Report each line from the entries in which "tuple" can be found.

□ □ □ □ □

theorem pvSliceKey (cs : List Char) (j : Nat) :
    PySem.List.slice cs (some (j : Int)) (some ((j : Int) + 3)) = (cs.drop j).take 3 := by
  have c3 : ((j : Int) + 3) = ((j + 3 : Nat) : Int) := by push_cast; ring
  rw [c3, PySem.List.slice_natCast]
  congr 1
  omega

theorem pvPosDict_getD (cs : List Char) (h : 3 ≤ cs.length) (t : List Char) :
    (pvPosDict cs).getD t [] = pvPosFrom t (pvTrigrammes cs) 0 := by
  unfold pvPosDict
  have hc : ((cs.length : Int) - 2) = ((cs.length - 2 : Nat) : Int) := by omega
  have hstep : (List.range (cs.length - 2)).foldl
      (fun d (j : Nat) => d.modify (PySem.List.slice cs (some (j : Int)) (some ((j : Int) + 3)))
        [] (fun l => l ++ [(j : Int)])) PySem.Dict.empty
      = ((List.range (cs.length - 2)).map (fun j => ((cs.drop j).take 3, (j : Int)))).foldl
        (fun d p => d.modify p.1 [] (fun l => l ++ [p.2])) PySem.Dict.empty := by
    rw [List.foldl_map]
    refine PySem.List.foldl_congr_mem _ _ _ _ ?_
    intro acc x hx
    simp only [List.mem_range] at hx
    simp only []
    rw [pvSliceKey cs x]
  rw [hc, PySem.List.pyRange_zero_natCast, List.foldl_map, hstep,
    PySem.Dict.getD_foldl_modify_append, pvFilterMap_eq_posFrom, pvTrigrammes_eq cs h]
  simp

theorem pvPosDict_keys (cs : List Char) (h : 3 ≤ cs.length) :
    (pvPosDict cs).keys = PySem.Set.ofList (pvTrigrammes cs) := by
  unfold pvPosDict
  rw [PySem.Dict.keys_foldl_modify_key _ (fun i => PySem.List.slice cs (some i) (some (i + 3)))
      [] (fun _ i l => l ++ [i])]
  have hc : ((cs.length : Int) - 2) = ((cs.length - 2 : Nat) : Int) := by omega
  rw [hc, PySem.List.pyRange_zero_natCast, List.map_map]
  have : (List.map ((fun i => PySem.List.slice cs (some i) (some (i + 3))) ∘ fun k : Nat => (k : Int))
      (List.range (cs.length - 2))) = pvTrigrammes cs := by
    rw [pvTrigrammes_eq cs h]
    refine List.map_congr_left ?_
    intro j hj
    simp only [List.mem_range] at hj
    simp only [Function.comp]
    exact pvSliceKey cs j
  rw [this]
  simp [PySem.Set.update_nil_left]
-- pv_equiv track=rewrite | github.com/aelaguiz/doctrine | doctrine/_compiler/validate/__init__.py | _enumerate_review_contract_failure_states
-- ===== SOURCE A (Python) =====
-- def _enumerate_review_contract_failure_states(
--
--     gate_ids: tuple[str, ...],
-- ) -> tuple[tuple[str, ...], ...]:
--     states: list[tuple[str, ...]] = [()]
--     for gate_id in gate_ids:
--         next_states: list[tuple[str, ...]] = []
--         for state in states:
--             next_states.append(state)
--             next_states.append((*state, gate_id))
--         states = next_states
--     return tuple(states)
-- ===== SOURCE B (Python) =====
-- def _enumerate_review_contract_failure_states(
--     gate_ids: tuple[str, ...],
-- ) -> tuple[tuple[str, ...], ...]:
--     n = len(gate_ids)
--     return tuple(
--         tuple(g for j, g in enumerate(gate_ids) if (i >> (n - 1 - j)) & 1)
--         for i in range(1 << n)
--     )
-- ===== Notes on version B (the rewrite author's own statement) =====
-- stated objective: alternative
-- what changed: Replaced A's incremental list-doubling (rebuilding the whole state list once per gate) by direct bitmask enumeration: subset i of range(2^n) contains gate_ids[j] iff bit n-1-j of i is set, yielding the identical sequence of subsets.
import Mathlib
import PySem

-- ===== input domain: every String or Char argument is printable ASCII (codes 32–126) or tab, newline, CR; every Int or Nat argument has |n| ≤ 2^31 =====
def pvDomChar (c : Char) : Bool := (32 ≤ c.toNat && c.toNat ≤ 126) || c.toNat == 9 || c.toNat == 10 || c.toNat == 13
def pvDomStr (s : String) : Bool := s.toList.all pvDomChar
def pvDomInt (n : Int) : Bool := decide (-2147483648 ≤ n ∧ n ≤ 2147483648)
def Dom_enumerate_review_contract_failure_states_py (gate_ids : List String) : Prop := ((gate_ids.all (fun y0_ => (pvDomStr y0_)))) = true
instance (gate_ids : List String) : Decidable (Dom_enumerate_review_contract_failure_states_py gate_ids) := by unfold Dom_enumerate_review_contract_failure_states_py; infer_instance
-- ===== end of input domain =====

-- B replaces A's incremental doubling of the state list by direct bitmask enumeration
-- (subset i of range(2^n) picks gate_ids[j] iff bit n-1-j of i is set); objective: alternative.


-- ===== PORT A =====
-- inner loop: next_states.append(state); next_states.append((*state, gate_id))
def erc_step (states : List (List String)) (gate_id : String) : List (List String) :=
  states.foldl (fun next_states state => next_states ++ [state, state ++ [gate_id]]) []

def enumerate_review_contract_failure_states_py (gate_ids : List String) : List (List String) :=
  gate_ids.foldl erc_step [[]]

-- ===== PORT B =====
-- tuple(g for j, g in enumerate(gate_ids) if (i >> (n - 1 - j)) & 1)
def erc_mask (n : Nat) (gate_ids : List String) (i : Nat) : List String :=
  (PySem.List.enumerate gate_ids).filterMap (fun jg =>
    if (i >>> (n - 1 - jg.1.toNat)) &&& 1 == 1 then some jg.2 else none)

-- range(1 << n) yields the nonnegative ints 0..2^n-1, ported exactly as List.range (2^n) over Nat
def enumerate_review_contract_failure_states_py_alt (gate_ids : List String) : List (List String) :=
  let n := gate_ids.length
  (List.range (2 ^ n)).map (erc_mask n gate_ids)

-- ===== PRECONDITION & SPEC =====
def Spec_enumerate_review_contract_failure_states_py (gate_ids : List String) (out : List (List String)) : Prop := out = enumerate_review_contract_failure_states_py_alt gate_ids
instance (gate_ids : List String) (out : List (List String)) : Decidable (Spec_enumerate_review_contract_failure_states_py gate_ids out) := by unfold Spec_enumerate_review_contract_failure_states_py; infer_instance

-- ===== CLAIM (what is proved, stated in full; the proofs are below) =====
def Claim_equal_enumerate_review_contract_failure_states_py : Prop := ∀ (gate_ids : List String), Dom_enumerate_review_contract_failure_states_py gate_ids → Spec_enumerate_review_contract_failure_states_py gate_ids (enumerate_review_contract_failure_states_py gate_ids)

-- ===== LEMMAS AND PROOFS =====

-- A's inner loop is a flatMap
theorem erc_step_eq (states : List (List String)) (g : String) :
    erc_step states g = states.flatMap (fun s => [s, s ++ [g]]) := by
  unfold erc_step
  simpa using PySem.List.foldl_append_eq_flatMap (fun s => [s, s ++ [g]]) states []

-- increasing the width by one shifts the mask
theorem erc_mask_succ (m : Nat) (xs : List String) (i : Nat) (h : xs.length ≤ m) :
    erc_mask (m + 1) xs i = erc_mask m xs (i >>> 1) := by
  unfold erc_mask
  apply List.filterMap_congr
  intro jg hjg
  obtain ⟨k, hk, rfl⟩ := (PySem.List.mem_enumerate_iff xs 0 jg).1 hjg
  have hkm : k < m := lt_of_lt_of_le hk h
  have h1 : (m + 1) - 1 - ((0 : Int) + (k : Nat)).toNat = (m - 1 - k) + 1 := by
    simp; omega
  have h2 : m - 1 - ((0 : Int) + (k : Nat)).toNat = m - 1 - k := by simp
  rw [h1, h2]
  have : i >>> (m - 1 - k + 1) = (i >>> 1) >>> (m - 1 - k) := by
    rw [Nat.add_comm, Nat.shiftRight_add]
  rw [this]

-- appending one gate appends (or not) that gate to each subset, by the low bit
theorem erc_mask_concat (n : Nat) (xs : List String) (g : String) (i : Nat) :
    erc_mask n (xs ++ [g]) i =
      erc_mask n xs i ++ (if (i >>> (n - 1 - xs.length)) &&& 1 == 1 then [g] else []) := by
  unfold erc_mask
  rw [PySem.List.enumerate_append, List.filterMap_append]
  congr 1
  simp [PySem.List.enumerate_cons, PySem.List.enumerate_nil]
  split <;> simp_all

-- mapping over range(2m) is a flatMap of even/odd pairs over range(m)
theorem range_double_map {β : Type} (f : Nat → β) (m : Nat) :
    (List.range (2 * m)).map f = (List.range m).flatMap (fun k => [f (2 * k), f (2 * k + 1)]) := by
  induction m with
  | zero => simp
  | succ m ih =>
    have h2 : 2 * (m + 1) = (2 * m + 1) + 1 := by ring
    rw [h2, List.range_succ, List.range_succ, List.range_succ]
    simp [ih]

theorem shift_even (k : Nat) : (2 * k) >>> 1 = k := by
  simp [Nat.shiftRight_one]

theorem shift_odd (k : Nat) : (2 * k + 1) >>> 1 = k := by
  simp [Nat.shiftRight_one]; omega

theorem erc_key (xs : List String) :
    xs.foldl erc_step [[]] = (List.range (2 ^ xs.length)).map (erc_mask xs.length xs) := by
  induction xs using List.reverseRecOn with
  | nil => simp [erc_mask]
  | append_singleton xs g ih =>
    rw [List.foldl_append, List.foldl_cons, List.foldl_nil, ih, erc_step_eq]
    rw [List.flatMap_map]
    have hlen : (xs ++ [g]).length = xs.length + 1 := by simp
    rw [hlen, pow_succ, Nat.mul_comm, range_double_map]
    apply List.flatMap_congr
    intro k _
    have h0 : xs.length + 1 - 1 - xs.length = 0 := by omega
    rw [erc_mask_concat, erc_mask_concat, erc_mask_succ _ _ _ (le_refl _),
        erc_mask_succ _ _ _ (le_refl _), h0]
    simp [Nat.shiftRight_zero, shift_even, shift_odd]

-- ===== VERDICT (by name: the statement is the Claim_ definition above) =====
theorem enumerate_review_contract_failure_states_py_spec : Claim_equal_enumerate_review_contract_failure_states_py := by
  intro gate_ids _
  unfold Spec_enumerate_review_contract_failure_states_py
  unfold enumerate_review_contract_failure_states_py enumerate_review_contract_failure_states_py_alt
  exact erc_key gate_ids
theorem pvCnt_cons (c : Char) (rest : List Char) (j : Nat) :
    pvCnt (c :: rest) (j + 1) = (if c = '.' ∨ c = '-' then 0 else 1) + pvCnt rest j := by
  by_cases hc : c = '.' ∨ c = '-'
  · rcases hc with hc | hc <;> simp [pvCnt, List.take_succ_cons, hc]
  · have hc1 : ¬ c = '.' := fun h => hc (Or.inl h)
    have hc2 : ¬ c = '-' := fun h => hc (Or.inr h)
    simp [pvCnt, List.take_succ_cons, hc1, hc2]
    omega

theorem pvCnt_succ (s : List Char) (n : Nat) (h : n < s.length) :
    pvCnt s (n + 1) = pvCnt s n + (if s.getD n ' ' = '.' ∨ s.getD n ' ' = '-' then 0 else 1) := by
  have hd : s.getD n ' ' = s[n] := List.getD_eq_getElem s ' ' h
  rw [pvCnt, pvCnt, List.take_add_one, List.getElem?_eq_getElem h]
  simp only [Option.toList_some, List.countP_append, List.countP_cons, List.countP_nil, hd]
  by_cases hc : s[n] = '.' ∨ s[n] = '-'
  · rcases hc with hc | hc <;> simp [hc]
  · have hc1 : ¬ s[n] = '.' := fun hx => hc (Or.inl hx)
    have hc2 : ¬ s[n] = '-' := fun hx => hc (Or.inr hx)
    simp [hc1, hc2]

theorem pvIdxSeqAux_eq (s : List Char) : ∀ i : Int,
    pvIdxSeqAux i s = (List.range s.length).map
      (fun j => if s.getD j ' ' = '.' ∨ s.getD j ' ' = '-' then ("-", none)
                else (String.ofList [s.getD j ' '], some (i + pvCnt s j))) := by
  induction s with
  | nil => intro i; simp [pvIdxSeqAux]
  | cons c rest ih =>
    intro i
    rw [List.length_cons, List.range_succ_eq_map, List.map_cons, List.map_map]
    by_cases hc : c = '.' ∨ c = '-'
    · rw [pvIdxSeqAux, if_pos hc, ih i]
      congr 1
      · simp [hc]
      · apply List.map_congr_left
        intro j hj
        simp [Function.comp, pvCnt_cons, hc]
    · rw [pvIdxSeqAux, if_neg hc, ih (i + 1)]
      congr 1
      · simp [hc, pvCnt_zero]
      · apply List.map_congr_left
        intro j hj
        by_cases hr : rest.getD j ' ' = '.' ∨ rest.getD j ' ' = '-' <;>
          simp [Function.comp, pvCnt_cons, hc] <;> ring

theorem pvIdxSeqAux_length (s : List Char) (i : Int) :
    (pvIdxSeqAux i s).length = s.length := by
  rw [pvIdxSeqAux_eq]; simp

theorem pvFoldlMin_le_init : ∀ (xs : List Nat) (a : Nat), xs.foldl min a ≤ a := by
  intro xs
  induction xs with
  | nil => intro a; simp
  | cons x xs ih => intro a; exact le_trans (ih (min a x)) (min_le_left a x)

theorem pvFoldlMin_le_mem : ∀ (xs : List Nat) (a x : Nat), x ∈ xs → xs.foldl min a ≤ x := by
  intro xs
  induction xs with
  | nil => intro a x hx; simp at hx
  | cons y ys ih =>
    intro a x hx
    rcases List.mem_cons.mp hx with h | h
    · subst h; exact le_trans (pvFoldlMin_le_init ys (min a x)) (min_le_right a x)
    · exact ih (min a y) x h

theorem pvFoldlMin_succ : ∀ (xs : List Nat) (a : Nat),
    (xs.map (· + 1)).foldl min (a + 1) = xs.foldl min a + 1 := by
  intro xs
  induction xs with
  | nil => intro a; simp
  | cons x xs ih => intro a; simp only [List.map_cons, List.foldl_cons, Nat.succ_min_succ]; exact ih (min a x)

theorem pvMinLen_congr {α β : Type} (xss : List (List α)) (yss : List (List β))
    (h : xss.map List.length = yss.map List.length) : pvMinLen xss = pvMinLen yss := by
  unfold pvMinLen; rw [h]

theorem pvMinLen_le {α : Type} (xss : List (List α)) (l : List α) (h : l ∈ xss) :
    pvMinLen xss ≤ l.length := by
  have hm : l.length ∈ xss.map List.length := List.mem_map_of_mem h
  unfold pvMinLen
  cases heq : xss.map List.length with
  | nil => rw [heq] at hm; simp at hm
  | cons x xs =>
    rw [heq] at hm
    rcases List.mem_cons.mp hm with h1 | h1
    · rw [← h1]; exact pvFoldlMin_le_init xs l.length
    · exact pvFoldlMin_le_mem xs x l.length h1

theorem pvMinLen_eq_zero_of_mem_nil {α : Type} (xss : List (List α)) (h : ∃ t ∈ xss, t = []) :
    pvMinLen xss = 0 := by
  rcases h with ⟨t, ht, rfl⟩
  exact Nat.le_zero.mp (pvMinLen_le xss [] ht)

theorem pvHeadsTails_none {α : Type} : ∀ (xss : List (List α)),
    pvHeadsTails xss = none → ∃ t ∈ xss, t = [] := by
  intro xss
  induction xss with
  | nil => intro h; simp [pvHeadsTails] at h
  | cons l rest ih =>
    intro h
    cases l with
    | nil => exact ⟨[], List.mem_cons_self, rfl⟩
    | cons x xs =>
      rw [pvHeadsTails] at h
      cases hr : pvHeadsTails rest with
      | none =>
        rcases ih hr with ⟨t, ht, h0⟩
        exact ⟨t, List.mem_cons_of_mem _ ht, h0⟩
      | some p => rw [hr] at h; simp at h

theorem pvHeadsTails_some {α : Type} (d : α) : ∀ (xss : List (List α)) (hs : List α) (ts : List (List α)),
    pvHeadsTails xss = some (hs, ts) →
      (∀ t ∈ xss, t ≠ []) ∧ hs = xss.map (fun t => t.getD 0 d) ∧ ts = xss.map List.tail := by
  intro xss
  induction xss with
  | nil =>
    intro hs ts h
    simp only [pvHeadsTails, Option.some.injEq, Prod.mk.injEq] at h
    simp [← h.1, ← h.2]
  | cons l rest ih =>
    intro hs ts h
    cases l with
    | nil => simp [pvHeadsTails] at h
    | cons x xs =>
      rw [pvHeadsTails] at h
      cases hr : pvHeadsTails rest with
      | none => rw [hr] at h; simp at h
      | some p =>
        rw [hr] at h
        simp only [Option.some.injEq, Prod.mk.injEq] at h
        rcases ih p.1 p.2 (by rw [hr]) with ⟨h1, h2, h3⟩
        refine ⟨?_, ?_, ?_⟩
        · intro t ht
          rcases List.mem_cons.mp ht with h4 | h4
          · subst h4; simp
          · exact h1 t h4
        · rw [← h.1, List.map_cons, ← h2]; simp
        · rw [← h.2, List.map_cons, ← h3]; simp

theorem pvZipRows_eq {α : Type} (d : α) : ∀ (l : List α) (rest : List (List α)),
    pvZipRows l rest = (List.range (pvMinLen (l :: rest))).map
      (fun j => (l :: rest).map (fun t => t.getD j d)) := by
  intro l
  induction l with
  | nil =>
    intro rest
    have h0 : pvMinLen (([] : List α) :: rest) = 0 :=
      pvMinLen_eq_zero_of_mem_nil _ ⟨[], List.mem_cons_self, rfl⟩
    rw [h0]
    simp [pvZipRows]
  | cons x xs ih =>
    intro rest
    rw [pvZipRows]
    cases hht : pvHeadsTails rest with
    | none =>
      have h0 : pvMinLen ((x :: xs) :: rest) = 0 := by
        rcases pvHeadsTails_none rest hht with ⟨t, ht, h0⟩
        exact pvMinLen_eq_zero_of_mem_nil _ ⟨t, List.mem_cons_of_mem _ ht, h0⟩
      rw [h0]; simp
    | some p =>
      obtain ⟨hs0, ts0⟩ := p
      rcases pvHeadsTails_some d rest hs0 ts0 hht with ⟨h1, h2, h3⟩
      have hlen : pvMinLen ((x :: xs) :: rest) = pvMinLen (xs :: rest.map List.tail) + 1 := by
        unfold pvMinLen
        simp only [List.map_cons, List.length_cons, List.map_map]
        have hmap : rest.map List.length = (rest.map (fun t => t.tail.length)).map (· + 1) := by
          rw [List.map_map]
          apply List.map_congr_left
          intro t ht
          cases t with
          | nil => exact absurd rfl (h1 [] ht)
          | cons a b => simp
        rw [hmap, pvFoldlMin_succ]
        simp [Function.comp_def]
      dsimp only
      rw [hlen, List.range_succ_eq_map, List.map_cons, List.map_map, ih ts0]
      congr 1
      · rw [h2]; simp
      · rw [h3]
        apply List.map_congr_left
        intro j hj
        simp only [Function.comp, List.map_cons, List.map_map]
        congr 1
        apply List.map_congr_left
        intro t ht
        simp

□ □ □ □ □

§ REPLY
--     gate_ids: tuple[str, ...],
-- ) -> tuple[tuple[str, ...], ...]:
--     states: list[tuple[str, ...]] = [()]
--         next_states: list[tuple[str, ...]] = []
--     return tuple(states)
--     gate_ids: tuple[str, ...],
-- ) -> tuple[tuple[str, ...], ...]:
--     return tuple(
--         tuple(g for j, g in enumerate(gate_ids) if (i >> (n - 1 - j)) & 1)
-- tuple(g for j, g in enumerate(gate_ids) if (i >> (n - 1 - j)) & 1)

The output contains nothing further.